Some of the problems in the grammar are easily overcome. If we change the production for TalkShow to

        TalkShow = "host" { "listener" "host" } .

we remove one of the Rule 2 problems, and we do not lose anything at all - if a Filler had been present it would have shown up as part of the next item.

We can remove the Rule 1 problem involving "advert" by a simple trick which is useful on many occasions - delay the factorization of the alternatives that cause problems. At the same time we remove the ambiguous nonsense generated by the element [ Weather ] :

        Radio      = { TalkShow | "music" | "advert" [ RestOfNews ] } .
        RestofNews = NewsItem { NewsItem } Weather Filler .

Conceptually a NewsBulletin in the old form - starting with an "advert" - is still required.

The Rule 2 complication with "LGE" is easily overcome by simply removing the { "LGE" } element.

How do we get the problematic "Zuma" to go away?

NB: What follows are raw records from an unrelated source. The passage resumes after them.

-- pv_equiv track=rewrite | github.com/JGSnyder/nand2tetris | Assembler/code/assembler.py | symbol_parse
-- ===== SOURCE A (Python) =====
-- def symbol_parse(in_text):
--     """
--     List of Strings -> Dict
--     Returns 2x dictionaries of values from parsed list of strings
--     >>> symbol_parse(["(LOOP)", "@i", "M=D", "(STOP)", "@4", "D=A"])
--     {'LOOP': 0, 'STOP': 2}
--     >>> symbol_parse(["@sum", "D=A", "@test", "M=AM", "(LOOP)", "@i", "D=M;JEQ", "@sum", "@i"])
--     {'LOOP': 4}
--     >>> symbol_parse(["@R0", "M;JMP", "(LOOP)", "@i", "M=D", "(STOP)", "@4", "D=A"])
--     {'LOOP': 2, 'STOP': 4}
--     """
--     symbols = {}
--     lineNumber = 0
--     for line in in_text:
--         if line.startswith("("):
--             symbol = line.strip("()")
--             symbols[symbol] = lineNumber
--         else:
--             lineNumber += 1
--     return symbols
-- ===== SOURCE B (Python) =====
-- def symbol_parse(in_text):
--     """Alternative decomposition: collect labels with their positions first,
--     then build the dict in one comprehension (a label's instruction number is
--     its position minus its rank among the labels)."""
--     labels = [(i, line) for i, line in enumerate(in_text) if line.startswith("(")]
--     return {line.strip("()"): i - k for k, (i, line) in enumerate(labels)}
-- ===== Notes on version B (the rewrite author's own statement) =====
-- stated objective: alternative
-- what changed: Replaces the single pass threading an incrementing instruction counter with a filter that collects labels with their positions plus a dict comprehension computing each label's instruction number arithmetically as position minus label rank.
import Mathlib
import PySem

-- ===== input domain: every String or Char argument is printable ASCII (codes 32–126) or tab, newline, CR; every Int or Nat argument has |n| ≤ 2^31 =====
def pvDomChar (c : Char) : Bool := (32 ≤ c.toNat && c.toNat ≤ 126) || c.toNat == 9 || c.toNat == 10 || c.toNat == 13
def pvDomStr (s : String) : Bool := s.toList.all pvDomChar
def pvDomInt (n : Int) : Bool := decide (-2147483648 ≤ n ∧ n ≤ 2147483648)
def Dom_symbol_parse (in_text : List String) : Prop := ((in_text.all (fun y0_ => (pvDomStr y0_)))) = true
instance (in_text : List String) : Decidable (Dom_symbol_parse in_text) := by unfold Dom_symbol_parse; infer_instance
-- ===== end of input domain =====

-- B replaces A's single counter-threading pass by a label-collecting filter plus a dict
-- comprehension computing each label's number as position minus label rank (objective: alternative).

-- ===== PORT A =====
-- one pass: a dict of symbols and an incrementing line counter threaded together
def symbol_parse (in_text : List String) : List (String × Int) :=
  (in_text.foldl
    (fun (st : PySem.Dict String Int × Int) line =>
      if PySem.Str.startswith line "(" then
        (st.1.insert (PySem.Str.stripChars line "()") st.2, st.2)
      else
        (st.1, st.2 + 1))
    (PySem.Dict.empty, 0)).1.items

-- ===== PORT B =====
-- labels = [(i, line) for i, line in enumerate(in_text) if line.startswith("(")]
-- {line.strip("()"): i - k for k, (i, line) in enumerate(labels)}
def symbol_parse_alt (in_text : List String) : List (String × Int) :=
  let labels := (PySem.List.enumerate in_text).filter (fun p => PySem.Str.startswith p.2 "(")
  ((PySem.List.enumerate labels).foldl
    (fun (d : PySem.Dict String Int) p =>
      d.insert (PySem.Str.stripChars p.2.2 "()") (p.2.1 - p.1))
    PySem.Dict.empty).items

-- ===== PRECONDITION & SPEC =====
def Spec_symbol_parse (in_text : List String) (out : List (String × Int)) : Prop := out = symbol_parse_alt in_text
instance (in_text : List String) (out : List (String × Int)) : Decidable (Spec_symbol_parse in_text out) := by unfold Spec_symbol_parse; infer_instance

-- ===== CLAIM (what is proved, stated in full; the proofs are below) =====
def Claim_equal_symbol_parse : Prop := ∀ (in_text : List String), Dom_symbol_parse in_text → Spec_symbol_parse in_text (symbol_parse in_text)

-- ===== LEMMAS AND PROOFS =====
-- invariant: A's counter equals (current position s) - (rank k0 of the next label)
lemma symbol_parse_key (l : List String) (d : PySem.Dict String Int) (s k0 : Int) :
    (l.foldl
      (fun (st : PySem.Dict String Int × Int) line =>
        if PySem.Str.startswith line "(" then
          (st.1.insert (PySem.Str.stripChars line "()") st.2, st.2)
        else
          (st.1, st.2 + 1))
      (d, s - k0)).1 =
    (PySem.List.enumerate ((PySem.List.enumerate l s).filter (fun p => PySem.Str.startswith p.2 "(")) k0).foldl
      (fun (d : PySem.Dict String Int) p =>
        d.insert (PySem.Str.stripChars p.2.2 "()") (p.2.1 - p.1))
      d := by
  induction l generalizing d s k0 with
  | nil => simp [PySem.List.enumerate_nil]
  | cons line rest ih =>
    by_cases h : PySem.Str.startswith line "(" = true
    · simp only [PySem.List.enumerate_cons, List.filter_cons, h, if_pos, List.foldl_cons]
      have : s - k0 = (s + 1) - (k0 + 1) := by ring
      rw [this, ih]
    · simp only [PySem.List.enumerate_cons, List.filter_cons, h, List.foldl_cons,
        Bool.false_eq_true, if_false]
      have : s - k0 + 1 = (s + 1) - k0 := by ring
      rw [this, ih]

-- ===== VERDICT (by name: the statement is the Claim_ definition above) =====
theorem symbol_parse_spec : Claim_equal_symbol_parse := by
  intro in_text _
  have h := symbol_parse_key in_text PySem.Dict.empty 0 0
  simp only [sub_zero] at h
  simp only [Spec_symbol_parse, symbol_parse, symbol_parse_alt, h]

A careful look at the production for NewsItem has revealed that the grammar is actually ambiguous - it appears we are allowed to parse a substring "ANC" "Zuma" "ANC" in two ways (either as ("ANC" "Zuma") ( ε "ANC" ) or as ("ANC" ε ) ( "Zuma" "ANC"). Now if we really want to find a grammar that is ambiguous (bearing in mind the rude remarks made in lectures that politicians love ambiguity, we might just want to do so!) we shall not be able to do this in an LL(1) compliant way. Trying to get behind the intent of the problem might suggest that we want a grammar in which it is possible to have news items on the "ANC" without mentioning "Zuma" in the same breath, but if we ever mention "Zuma" it must either have been just after mentioning "ANC", or (if we had not done so), we have no option but to mention "ANC" straight afterwards.

One way to try to do this is to write the production:

        NewsItem  =   "ANC" [ "Zuma" ] | "strike" | "Zuma" "ANC"
                    | "Wayde" | "corruption" | "Zuma" "music" | Accident .

which gets rid of the Rule 1 violation, but not the Rule 2 violation. However, this one might not be serious - it is, in fact, exactly the same situation as the "dangling else" and a practical parser would resolve it in the same way that we discuss in lectures - that is, a news item on "Zuma" immediately following "ANC" would be bound to that story on "ANC", and not to one still to follow. So, presented with

"ANC" "Zuma" "ANC" "Wayde"

would be handled as syntactically equivalent to

("ANC" "Zuma") ("ANC") ("Wayde")

and not as

("ANC") ("Zuma" "ANC") "Wayde"

Of course, in a sense, this behaviour of the parser might not be what was really wanted, and the grammars are no longer equivalent - this is a situation where, in a sense, the semantics have become "context sensitive". In the case of the "dangling else", the recursive descent parser works very well, and if one wants the opposite sort of effect, one can resort to code in { braces }.

Some suggested that the production just be written even more simply

        NewsItem  =   "ANC" | "strike" | "Zuma" |
                    | "Wayde" | "corruption" | "Oscar" | "LGE" | Accident .

but no - one could then have news bulletins where "Zuma" is mentioned without mention of the "ANC" at all or the "ANC" without mention of "Zuma". Bliss?